Table 6. Application of different geosynthetics based on their initial and final pullout strengths.

Type of Geosynthetics	Initial Pullout Strength (kN/m)	Initial Strength Difference (%)	Final Pullout Strength (kN/m)	Final Strength Difference (%)	Final Pullout Displacement (mm)	Application Area	Remarks
Geostrap M65	18	20	49	8.16	40	Embankments over soft soils, seismic reinforcement, etc.	High initial pullout strength suitable for low-volume roads
Geogrid	15		53		60	Pavements on weak subgrade, erosion control, etc.	High total pullout strength suitable for high-volume roads

.

Both geostraps and geogrids are polymeric compositions that may lead to longer service life, corrosion resistance, and potentially lower environmental impact if manufactured from recycled or low-energy input materials. The flexibility of the materials also suggests easier handling, transportation, and installation, which can contribute to reducing the overall carbon footprint of infrastructure projects.

5. Conclusions

This study involves an experimental analysis to validate a numerical model for finite element analysis. The deviation of the experimental results from those of the numerical analysis is around 5%. The numerical model was then tested to determine the pullout strength of different grades of geostraps. The pullout performance of the M65 grade of geostrap was compared with that of a biaxial geogrid. The analysis highlights the potential of geostraps as efficient, durable, and environmentally resilient alternatives for reinforced soil structures. Based on the findings of this study, the following may be concluded:

The M65 grade of geostrap exhibits a higher pullout resistance (15.25 kN m⁻¹), followed by the M50 (14.5 kN m⁻¹), M37.5 (13.4 kN m⁻¹), and M25 (12.1 kN m⁻¹) grades of geostraps. This wide range of pullout resistance offers ample options for different geotechnical challenges. Considering the soil type and load, the judicious use of the desired grade of geosynthetics may cut project costs and achieve sustainability goals. Based on the pullout resistance offered in sand, their applications can be listed as shown in Table 5.

Geostraps initially exhibited greater pullout resistance in sandy soil than geogrids due to their combined reliance on friction and partial interlocking. However, the maximum pullout resistance of the geogrid (53 kNm⁻¹) was higher than that of the geostrap (49 kN m⁻¹). Based on the test results, the application area of both geostraps and geogrids can be determined as shown in Table 6. Therefore, it can be deduced from the findings that geostraps may prove highly effective as reinforcements for low-volume roads and backfill materials. However, in the case of high-volume roads, geogrids show more promising results for poorly graded sand.
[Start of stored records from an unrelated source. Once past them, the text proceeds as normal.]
-- pv_equiv track=rewrite | github.com/chj3748/TIL | Algorithm/programmers/pg_호텔 방 배정.py | solution
-- ===== SOURCE A (Python) =====
-- def solution(k, room_number):
--     from collections import defaultdict
--     rooms = defaultdict(int)
--     answer = []
--
--     def find_r(x):
--         if not rooms[x]:
--             rooms[x] = x + 1
--             return x
--         temp = find_r(rooms[x])
--         rooms[x] = temp + 1
--         return temp
--
--     for r in room_number:
--         answer.append(find_r(r))
--     return answer
-- ===== SOURCE B (Python) =====
-- def solution(k, room_number):
--     rooms = {}
--     answer = []
--     for r in room_number:
--         # walk the chain read-only, collecting every visited node (ending with the free room y)
--         path = []
--         y = r
--         while rooms.get(y, 0):
--             path.append(y)
--             y = rooms.get(y, 0)
--         path.append(y)
--         # one compression pass: every node on the path now points to y + 1
--         for node in path:
--             rooms[node] = y + 1
--         answer.append(y)
--     return answer
-- ===== Notes on version B (the rewrite author's own statement) =====
-- stated objective: alternative
-- what changed: Replaces the recursive find (compression during stack unwinding) by a read-only iterative chain walk over a plain dict that collects the whole path in a list and then compresses it in one separate pass, avoiding recursion (and Python's recursion limit) entirely.
import Mathlib
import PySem

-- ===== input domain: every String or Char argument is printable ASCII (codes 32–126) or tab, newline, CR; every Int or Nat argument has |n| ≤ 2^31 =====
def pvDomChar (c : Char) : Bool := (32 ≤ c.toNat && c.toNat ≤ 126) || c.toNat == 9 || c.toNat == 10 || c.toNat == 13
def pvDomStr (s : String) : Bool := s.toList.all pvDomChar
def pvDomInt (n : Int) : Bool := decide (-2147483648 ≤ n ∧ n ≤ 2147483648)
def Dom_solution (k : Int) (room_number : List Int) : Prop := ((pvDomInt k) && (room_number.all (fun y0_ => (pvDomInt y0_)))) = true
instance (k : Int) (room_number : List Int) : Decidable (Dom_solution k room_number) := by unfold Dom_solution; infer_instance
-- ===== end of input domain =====

-- B replaces A's recursive find-with-path-compression by a read-only iterative chain walk that
-- collects the path in a list and compresses it in one separate pass; equal RETURN values proved.

-- ===== PORT A =====
-- A's recursive find_r. Fuel (= |room_number| + 1 at every call) is only a totality device:
-- one find visits strictly fewer nodes than there are occupied rooms, which is bounded by the
-- number of requests served so far, so the fallback branch is never reached on a real run.
def findA : Nat → PySem.Dict Int Int → Int → Int × PySem.Dict Int Int
  | 0, d, x => (x, d.insert x (x + 1))
  | fuel + 1, d, x =>
    if d.getD x 0 = 0 then (x, d.insert x (x + 1))
    else
      let p := findA fuel d (d.getD x 0)
      (p.1, p.2.insert x (p.1 + 1))

def solution (k : Int) (room_number : List Int) : List Int :=
  (room_number.foldl
    (fun (st : PySem.Dict Int Int × List Int) r =>
      let p := findA (room_number.length + 1) st.1 r
      (p.2, st.2 ++ [p.1]))
    ((PySem.Dict.empty : PySem.Dict Int Int), ([] : List Int))).2

-- ===== PORT B =====
-- B's while loop: walk the chain WITHOUT touching the dict, returning the assigned room y and
-- the whole visited path (ending with y).  Same fuel device as for A.
def walkB : Nat → PySem.Dict Int Int → Int → List Int → Int × List Int
  | 0, _, cur, trail => (cur, trail ++ [cur])
  | gas + 1, rooms, cur, trail =>
    if rooms.getD cur 0 = 0 then (cur, trail ++ [cur])
    else walkB gas rooms (rooms.getD cur 0) (trail ++ [cur])

-- B's compression pass: every node of the trail now points to assigned + 1
def compressB (rooms : PySem.Dict Int Int) (assigned : Int) (trail : List Int) : PySem.Dict Int Int :=
  trail.foldl (fun acc node => acc.insert node (assigned + 1)) rooms

-- B's main loop, one request at a time, building the answer front to back
def goB (gas : Nat) : PySem.Dict Int Int → List Int → List Int
  | _, [] => []
  | rooms, req :: rest =>
    let w := walkB gas rooms req []
    w.1 :: goB gas (compressB rooms w.1 w.2) rest

def solution_alt (k : Int) (room_number : List Int) : List Int :=
  goB (room_number.length + 1) PySem.Dict.empty room_number

-- ===== PRECONDITION & SPEC =====
def Spec_solution (k : Int) (room_number : List Int) (out : List Int) : Prop := out = solution_alt k room_number
instance (k : Int) (room_number : List Int) (out : List Int) : Decidable (Spec_solution k room_number out) := by unfold Spec_solution; infer_instance

-- ===== CLAIM (what is proved, stated in full; the proofs are below) =====
def Claim_equal_solution : Prop := ∀ (k : Int) (room_number : List Int), Dom_solution k room_number → Spec_solution k room_number (solution k room_number)

-- ===== LEMMAS AND PROOFS =====

-- a key with a nonzero default lookup is present
lemma contains_of_getD_ne (d : PySem.Dict Int Int) (x : Int) (h : d.getD x 0 ≠ 0) :
    d.contains x = true := by
  by_cases hc : d.contains x = true
  · exact hc
  · exact absurd (PySem.Dict.getD_of_not_contains d 0 (by simpa using hc)) h

-- inserting the SAME value u at a present key n commutes with inserting u at any key x
lemma insert_comm_same_val (d : PySem.Dict Int Int) (n x u : Int) (hn : d.contains n = true) :
    (d.insert n u).insert x u = (d.insert x u).insert n u := by
  by_cases hxn : x = n
  · subst hxn; rw [PySem.Dict.insert_insert_self]
  · apply PySem.Dict.ext
    by_cases hx : d.contains x = true
    · have h1 : (d.insert n u).contains x = true := by
        rw [PySem.Dict.contains_insert]; simp [hx]
      have h2 : (d.insert x u).contains n = true := by
        rw [PySem.Dict.contains_insert]; simp [hn]
      rw [PySem.Dict.items_insert_of_contains _ _ h1,
          PySem.Dict.items_insert_of_contains _ _ hn,
          PySem.Dict.items_insert_of_contains _ _ h2,
          PySem.Dict.items_insert_of_contains _ _ hx]
      simp only [List.map_map]
      apply List.map_congr_left
      intro p _
      simp only [Function.comp_apply]
      by_cases h3 : p.1 = n
      · simp [h3, Ne.symm hxn]
      · by_cases h4 : p.1 = x <;> simp [h3, h4, hxn]
    · have hx' : d.contains x = false := by simpa using hx
      have h1 : (d.insert n u).contains x = false := by
        rw [PySem.Dict.contains_insert]; simp [hx', hxn]
      have h2 : (d.insert x u).contains n = true := by
        rw [PySem.Dict.contains_insert]; simp [hn]
      rw [PySem.Dict.items_insert_of_not_contains _ _ h1,
          PySem.Dict.items_insert_of_contains _ _ hn,
          PySem.Dict.items_insert_of_contains _ _ h2,
          PySem.Dict.items_insert_of_not_contains _ _ hx']
      rw [List.map_append]
      simp [hxn]

-- membership is preserved by insert
lemma contains_insert_mono (d : PySem.Dict Int Int) (k v n : Int) (h : d.contains n = true) :
    (d.insert k v).contains n = true := by
  rw [PySem.Dict.contains_insert]; simp [h]

-- the compression pass (all writes carry the same value u) commutes with one more insert of u
lemma foldl_insert_swap (path : List Int) (d : PySem.Dict Int Int) (x u : Int)
    (h : ∀ n ∈ path, d.contains n = true) :
    (path.foldl (fun dd n => dd.insert n u) d).insert x u
      = path.foldl (fun dd n => dd.insert n u) (d.insert x u) := by
  induction path generalizing d with
  | nil => rfl
  | cons n rest ih =>
    simp only [List.foldl_cons]
    rw [ih (d.insert n u) (fun m hm => contains_insert_mono _ _ _ _ (h m (List.mem_cons_of_mem _ hm))),
        insert_comm_same_val d n x u (h n (List.mem_cons_self ..))]

-- findA only inserts, so membership is preserved
lemma findA_contains (fuel : Nat) (d : PySem.Dict Int Int) (x n : Int)
    (h : d.contains n = true) : (findA fuel d x).2.contains n = true := by
  induction fuel generalizing d x with
  | zero => exact contains_insert_mono _ _ _ _ h
  | succ fuel ih =>
    simp only [findA]
    split
    · exact contains_insert_mono _ _ _ _ h
    · exact contains_insert_mono _ _ _ _ (ih d _ h)

-- MAIN INVARIANT: the walk returns A's assigned room, and compressing the collected path gives
-- A's dict with the deferred writes over the accumulator replayed on top.
lemma walkB_eq_findA (fuel : Nat) (d : PySem.Dict Int Int) (x : Int) (path : List Int)
    (h : ∀ n ∈ path, d.contains n = true) :
    (walkB fuel d x path).1 = (findA fuel d x).1 ∧
    compressB d (walkB fuel d x path).1 (walkB fuel d x path).2
      = path.foldl (fun dd n => dd.insert n ((findA fuel d x).1 + 1)) (findA fuel d x).2 := by
  induction fuel generalizing d x path with
  | zero =>
    refine ⟨rfl, ?_⟩
    simp only [walkB, findA, compressB, List.foldl_append, List.foldl_cons, List.foldl_nil]
    rw [foldl_insert_swap path d x (x + 1) h]
  | succ fuel ih =>
    simp only [walkB, findA]
    by_cases hv : d.getD x 0 = 0
    · simp only [if_pos hv]
      refine ⟨by simp, ?_⟩
      simp only [compressB, List.foldl_append, List.foldl_cons, List.foldl_nil]
      rw [foldl_insert_swap path d x (x + 1) h]
    · simp only [if_neg hv]
      have hx : d.contains x = true := contains_of_getD_ne d x hv
      have hall : ∀ n ∈ path ++ [x], d.contains n = true := by
        intro n hn
        rcases List.mem_append.mp hn with h1 | h1
        · exact h n h1
        · simp at h1; subst h1; exact hx
      obtain ⟨ih1, ih2⟩ := ih d (d.getD x 0) (path ++ [x]) hall
      refine ⟨ih1, ?_⟩
      rw [ih2, List.foldl_append]
      simp only [List.foldl_cons, List.foldl_nil]
      rw [foldl_insert_swap path (findA fuel d (d.getD x 0)).2 x
            ((findA fuel d (d.getD x 0)).1 + 1)
            (fun n hn => findA_contains fuel d (d.getD x 0) n (h n hn))]

-- one B step from the empty accumulator = one A step
lemma stepB_eq_stepA (fuel : Nat) (d : PySem.Dict Int Int) (r : Int) :
    (walkB fuel d r []).1 = (findA fuel d r).1 ∧
    compressB d (walkB fuel d r []).1 (walkB fuel d r []).2 = (findA fuel d r).2 := by
  obtain ⟨h1, h2⟩ := walkB_eq_findA fuel d r [] (by intro n hn; cases hn)
  exact ⟨h1, by simpa using h2⟩

-- B's cons-building loop equals A's foldl with an answer accumulator
lemma goB_eq_foldA (fuel : Nat) (rs : List Int) (d : PySem.Dict Int Int) (acc : List Int) :
    (rs.foldl
      (fun (st : PySem.Dict Int Int × List Int) r =>
        let p := findA fuel st.1 r
        (p.2, st.2 ++ [p.1]))
      (d, acc)).2 = acc ++ goB fuel d rs := by
  induction rs generalizing d acc with
  | nil => simp [goB]
  | cons r rest ih =>
    obtain ⟨h1, h2⟩ := stepB_eq_stepA fuel d r
    simp only [List.foldl_cons, goB]
    rw [ih, ← h2, h1]
    simp

-- ===== VERDICT (by name: the statement is the Claim_ definition above) =====
theorem solution_spec : Claim_equal_solution := by
  intro k room_number _
  unfold Spec_solution solution solution_alt
  rw [goB_eq_foldA (room_number.length + 1) room_number PySem.Dict.empty []]
  simp
-- pv_equiv track=rewrite | github.com/vxda7/pycharm | Algorithm 190822 linklist/flyhangle.py | giug
-- ===== SOURCE A (Python) =====
-- def giug(N, M, space):
--     best = 0
--     for i in range(N-M+1):
--         for j in range(N-M+1):
--             catch = 0
--
--             for k in range(M):
--                 catch += space[i][j+k]
--                 catch += space[i+k][j+M-1]
--             catch -= space[i][j+M-1]
--             if catch > best:
--                 best = catch
--     return best
-- ===== SOURCE B (Python) =====
-- def giug(N, M, space):
--     if N - M + 1 <= 0:
--         return 0
--     rp = [_prefix([space[i][j] for j in range(N)]) for i in range(N)]
--     cp = [_prefix([space[i][j] for i in range(N)]) for j in range(N)]
--     best = 0
--     for i in range(N - M + 1):
--         for j in range(N - M + 1):
--             c = (rp[i][j + M] - rp[i][j]
--                  + cp[j + M - 1][i + M] - cp[j + M - 1][i]
--                  - space[i][j + M - 1])
--             if c > best:
--                 best = c
--     return best
--
--
-- def _prefix(xs):
--     p = [0]
--     for x in xs:
--         p.append(p[-1] + x)
--     return p
-- ===== Notes on version B (the rewrite author's own statement) =====
-- stated objective: alternative
-- what changed: B precomputes row and column prefix-sum tables once and evaluates each MxM window border sum by prefix differences, instead of A's inner O(M) accumulation loop per window.
-- outside the precondition, e.g. on giug(1, 0, [[-5], [-6]]): A returns 6, B raises IndexError
import Mathlib
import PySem

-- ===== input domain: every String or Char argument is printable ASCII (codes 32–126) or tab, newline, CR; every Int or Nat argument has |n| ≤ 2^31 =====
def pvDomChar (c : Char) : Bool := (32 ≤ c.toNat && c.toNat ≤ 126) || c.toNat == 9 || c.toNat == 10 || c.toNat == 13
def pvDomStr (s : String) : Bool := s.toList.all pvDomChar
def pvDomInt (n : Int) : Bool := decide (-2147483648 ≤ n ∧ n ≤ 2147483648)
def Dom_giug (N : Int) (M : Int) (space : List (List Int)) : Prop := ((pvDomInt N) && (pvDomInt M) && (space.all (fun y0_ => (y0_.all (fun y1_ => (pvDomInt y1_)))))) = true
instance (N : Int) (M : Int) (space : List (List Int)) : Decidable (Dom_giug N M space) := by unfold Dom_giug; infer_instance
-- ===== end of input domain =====

-- B replaces A's inner per-window border loop by row/column prefix-sum tables queried by
-- prefix differences (a different, prefix-sum algorithm); A = B is proved on Pre_giug.


-- space[i][j] (both ports read cells through this; the 0 default is never reached inside Pre_giug)
def pvCell (space : List (List Int)) (i j : Int) : Int :=
  PySem.List.pyGetD (PySem.List.pyGetD space i []) j 0

-- ===== PORT A =====
def giug (N : Int) (M : Int) (space : List (List Int)) : Int :=
  (PySem.List.pyRange 0 (N - M + 1) 1).foldl (fun best i =>
    (PySem.List.pyRange 0 (N - M + 1) 1).foldl (fun best j =>
      let c :=
        ((PySem.List.pyRange 0 M 1).foldl (fun c k =>
          c + pvCell space i (j + k) + pvCell space (i + k) (j + M - 1)) 0)
        - pvCell space i (j + M - 1)
      if c > best then c else best) best) 0

-- ===== PORT B =====
-- _prefix(xs): p = [0]; for x in xs: p.append(p[-1] + x); return p
def pvPrefix (xs : List Int) : List Int :=
  xs.foldl (fun p x => p ++ [PySem.List.pyGetD p (-1) 0 + x]) [0]

def giug_alt (N : Int) (M : Int) (space : List (List Int)) : Int :=
  if N - M + 1 ≤ 0 then 0
  else
    let rp := (PySem.List.pyRange 0 N 1).map (fun i =>
      pvPrefix ((PySem.List.pyRange 0 N 1).map (fun j => pvCell space i j)))
    let cp := (PySem.List.pyRange 0 N 1).map (fun j =>
      pvPrefix ((PySem.List.pyRange 0 N 1).map (fun i => pvCell space i j)))
    (PySem.List.pyRange 0 (N - M + 1) 1).foldl (fun best i =>
      (PySem.List.pyRange 0 (N - M + 1) 1).foldl (fun best j =>
        let c := PySem.List.pyGetD (PySem.List.pyGetD rp i []) (j + M) 0
               - PySem.List.pyGetD (PySem.List.pyGetD rp i []) j 0
               + PySem.List.pyGetD (PySem.List.pyGetD cp (j + M - 1) []) (i + M) 0
               - PySem.List.pyGetD (PySem.List.pyGetD cp (j + M - 1) []) i 0
               - pvCell space i (j + M - 1)
        if c > best then c else best) best) 0

-- ===== PRECONDITION & SPEC =====
-- Pre_ excludes the inputs where Python A raises IndexError (a window position indexes a missing
-- row/column of the N×N grid), and the non-positive window sizes M with N ≥ M, where A's returned
-- value (and B's IndexError) arise from accidental Python negative-index wraparound on space[i][j+M-1].
def Pre_giug (N : Int) (M : Int) (space : List (List Int)) : Prop :=
  N < M ∨ (1 ≤ M ∧ N ≤ (space.length : Int) ∧ ∀ row ∈ space.take N.toNat, N ≤ (row.length : Int))
instance (N : Int) (M : Int) (space : List (List Int)) : Decidable (Pre_giug N M space) := by unfold Pre_giug; infer_instance

def pvWitness_giug : Int × Int × List (List Int) := (2, 1, [[1, 2], [3, 4]])

def Spec_giug (N : Int) (M : Int) (space : List (List Int)) (out : Int) : Prop := out = giug_alt N M space
instance (N : Int) (M : Int) (space : List (List Int)) (out : Int) : Decidable (Spec_giug N M space out) := by unfold Spec_giug; infer_instance

-- ===== CLAIM (what is proved, stated in full; the proofs are below) =====
def Claim_equal_giug : Prop := ∀ (N : Int) (M : Int) (space : List (List Int)), Dom_giug N M space → Pre_giug N M space → Spec_giug N M space (giug N M space)

-- ===== LEMMAS AND PROOFS =====

-- B's prefix loop in closed form
lemma pvPrefix_loop (xs : List Int) : ∀ (p : List Int), p ≠ [] →
    xs.foldl (fun p x => p ++ [PySem.List.pyGetD p (-1) 0 + x]) p
      = p ++ (List.range xs.length).map (fun t => p.getLastD 0 + ((xs.take (t + 1)).sum)) := by
  induction xs with
  | nil => simp
  | cons x xs ih =>
    intro p hp
    simp only [List.foldl_cons]
    rw [PySem.List.pyGetD_neg_one p 0 hp]
    rw [ih (p ++ [p.getLast hp + x]) (by simp)]
    rw [List.length_cons, List.range_succ_eq_map]
    simp [List.map_map, Function.comp, List.getLast?_eq_some_getLast hp, add_assoc]

-- entry t of a prefix table is the sum of the first t inputs
lemma pvPrefix_getD (xs : List Int) (t : Nat) (ht : t ≤ xs.length) :
    (pvPrefix xs).getD t 0 = (xs.take t).sum := by
  unfold pvPrefix
  rw [pvPrefix_loop xs [0] (by simp)]
  cases t with
  | zero => simp
  | succ u =>
    have hu : u < xs.length := by omega
    have : ([(0:Int)] ++ (List.range xs.length).map (fun t => ([(0:Int)].getLastD 0) + ((xs.take (t + 1)).sum))).getD (u+1) 0
        = ((List.range xs.length).map (fun t => ([(0:Int)].getLastD 0) + ((xs.take (t + 1)).sum))).getD u 0 := by
      simp
    rw [this, PySem.List.getD_map_range _ _ _ _ hu]
    simp

-- looking up index t of the prefix table of [h(0), …, h(n-1)] gives Σ_{k<t} h(k)
lemma sumTo (h : Int → Int) (n t : Nat) (ht : t ≤ n) :
    PySem.List.pyGetD (pvPrefix ((PySem.List.pyRange 0 (n : Int) 1).map h)) (t : Int) 0
      = ((List.range t).map (fun k : Nat => h (k : Int))).sum := by
  rw [PySem.List.pyGetD_natCast]
  rw [PySem.List.pyRange_zero_natCast, List.map_map]
  rw [pvPrefix_getD _ t (by simp [ht]), ← List.map_take, List.take_range, Nat.min_eq_left ht]
  simp [Function.comp_def]

-- a prefix difference is the sum over the window's index segment
lemma sumDiff (F : Nat → Int) (b m : Nat) :
    ((List.range (b + m)).map F).sum - ((List.range b).map F).sum
      = ((List.range m).map (fun k => F (b + k))).sum := by
  rw [List.range_add, List.map_append, List.sum_append, List.map_map]
  ring_nf
  rfl

-- A's inner loop accumulates two sums at once
lemma foldl_add2 {α : Type} (F G : α → Int) (l : List α) : ∀ c : Int,
    l.foldl (fun c k => c + F k + G k) c = c + (l.map F).sum + (l.map G).sum := by
  induction l with
  | nil => simp
  | cons x l ih => intro c; simp only [List.foldl_cons, List.map_cons, List.sum_cons, ih]; ring

-- one window: A's border loop equals B's prefix-difference expression
lemma window_eq (space : List (List Int)) (n m a b : Nat)
    (hm : 1 ≤ m) (ham : a + m ≤ n) (hbm : b + m ≤ n) :
    ((PySem.List.pyRange 0 (m : Int) 1).foldl (fun c k =>
        c + pvCell space (a : Int) ((b : Int) + k) + pvCell space ((a : Int) + k) ((b : Int) + (m : Int) - 1)) 0)
      - pvCell space (a : Int) ((b : Int) + (m : Int) - 1)
    = PySem.List.pyGetD (PySem.List.pyGetD
        ((PySem.List.pyRange 0 (n : Int) 1).map (fun i =>
          pvPrefix ((PySem.List.pyRange 0 (n : Int) 1).map (fun j => pvCell space i j)))) (a : Int) []) ((b : Int) + (m : Int)) 0
      - PySem.List.pyGetD (PySem.List.pyGetD
        ((PySem.List.pyRange 0 (n : Int) 1).map (fun i =>
          pvPrefix ((PySem.List.pyRange 0 (n : Int) 1).map (fun j => pvCell space i j)))) (a : Int) []) (b : Int) 0
      + PySem.List.pyGetD (PySem.List.pyGetD
        ((PySem.List.pyRange 0 (n : Int) 1).map (fun j =>
          pvPrefix ((PySem.List.pyRange 0 (n : Int) 1).map (fun i => pvCell space i j)))) ((b : Int) + (m : Int) - 1) []) ((a : Int) + (m : Int)) 0
      - PySem.List.pyGetD (PySem.List.pyGetD
        ((PySem.List.pyRange 0 (n : Int) 1).map (fun j =>
          pvPrefix ((PySem.List.pyRange 0 (n : Int) 1).map (fun i => pvCell space i j)))) ((b : Int) + (m : Int) - 1) []) (a : Int) 0
      - pvCell space (a : Int) ((b : Int) + (m : Int) - 1) := by
  rw [show ((b:Int) + (m:Int)) = ((b + m : Nat) : Int) by push_cast; ring]
  rw [show ((a:Int) + (m:Int)) = ((a + m : Nat) : Int) by push_cast; ring]
  rw [show (((b + m : Nat) : Int) - 1) = ((b + m - 1 : Nat) : Int) by omega]
  rw [PySem.List.pyGetD_map_pyRange _ n a [] (by omega)]
  rw [PySem.List.pyGetD_map_pyRange _ n (b + m - 1) [] (by omega)]
  rw [sumTo _ n (b + m) (by omega), sumTo _ n b (by omega),
      sumTo _ n (a + m) (by omega), sumTo _ n a (by omega)]
  rw [PySem.List.pyRange_zero_natCast, List.foldl_map]
  rw [foldl_add2 (fun k : Nat => pvCell space (a : Int) ((b : Int) + (k : Int)))
        (fun k : Nat => pvCell space ((a : Int) + (k : Int)) ((b + m - 1 : Nat) : Int)) (List.range m) 0]
  have hrow : ((List.range (b + m)).map (fun k : Nat => pvCell space (a : Int) (k : Int))).sum
      - ((List.range b).map (fun k : Nat => pvCell space (a : Int) (k : Int))).sum
      = ((List.range m).map (fun k : Nat => pvCell space (a : Int) ((b : Int) + (k : Int)))).sum := by
    rw [sumDiff]
    refine congrArg List.sum (List.map_congr_left ?_)
    intro k _; push_cast; ring_nf
  have hcol : ((List.range (a + m)).map (fun k : Nat => pvCell space (k : Int) ((b + m - 1 : Nat) : Int))).sum
      - ((List.range a).map (fun k : Nat => pvCell space (k : Int) ((b + m - 1 : Nat) : Int))).sum
      = ((List.range m).map (fun k : Nat => pvCell space ((a : Int) + (k : Int)) ((b + m - 1 : Nat) : Int))).sum := by
    rw [sumDiff]
    refine congrArg List.sum (List.map_congr_left ?_)
    intro k _; push_cast; ring_nf
  rw [← hrow, ← hcol]
  ring

-- ===== VERDICT (by name: the statement is the Claim_ definition above) =====
theorem giug_spec : Claim_equal_giug := by
  intro N M space _ hPre
  unfold Spec_giug giug giug_alt
  by_cases hK : N - M + 1 ≤ 0
  · rw [if_pos hK, PySem.List.pyRange_one_eq_nil hK]
    simp
  · rw [if_neg hK]
    have hMN : M ≤ N := by omega
    have hM : 1 ≤ M := by
      rcases hPre with h | ⟨h, _⟩
      · omega
      · exact h
    obtain ⟨m, hm⟩ : ∃ m : Nat, M = (m : Int) := ⟨M.toNat, by omega⟩
    obtain ⟨n, hn⟩ : ∃ n : Nat, N = (n : Int) := ⟨N.toNat, by omega⟩
    subst hm hn
    apply PySem.List.foldl_congr_mem
    intro best i hi
    apply PySem.List.foldl_congr_mem
    intro best' j hj
    rw [PySem.List.mem_pyRange_one] at hi hj
    obtain ⟨a, ha⟩ : ∃ a : Nat, i = (a : Int) := ⟨i.toNat, by omega⟩
    obtain ⟨b, hb⟩ : ∃ b : Nat, j = (b : Int) := ⟨j.toNat, by omega⟩
    subst ha hb
    rw [window_eq space n m a b (by omega) (by omega) (by omega)]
The pullout behaviour of geostraps represents a significant advancement in geosynthetic reinforcement materials. By comparing the performance of geogrids and geostraps, a versatile and efficient solution for reinforced soil structures is provided. The findings of this study underscore the potential of geostraps to address the limitations of conventional geosynthetics, paving the way for more robust and adaptable geotechnical designs.

Scope for Future Research

While this study highlights the advantages of geostraps in sandy soil conditions, further research may expand their applicability. Investigations into their performance in fine-grained soils, such as clay and silt, would provide a more comprehensive understanding of their capabilities. Additionally, long-term studies addressing the effects of environmental factors, such as temperature fluctuations, moisture, and chemical exposure, would enhance their reliability in real-world conditions.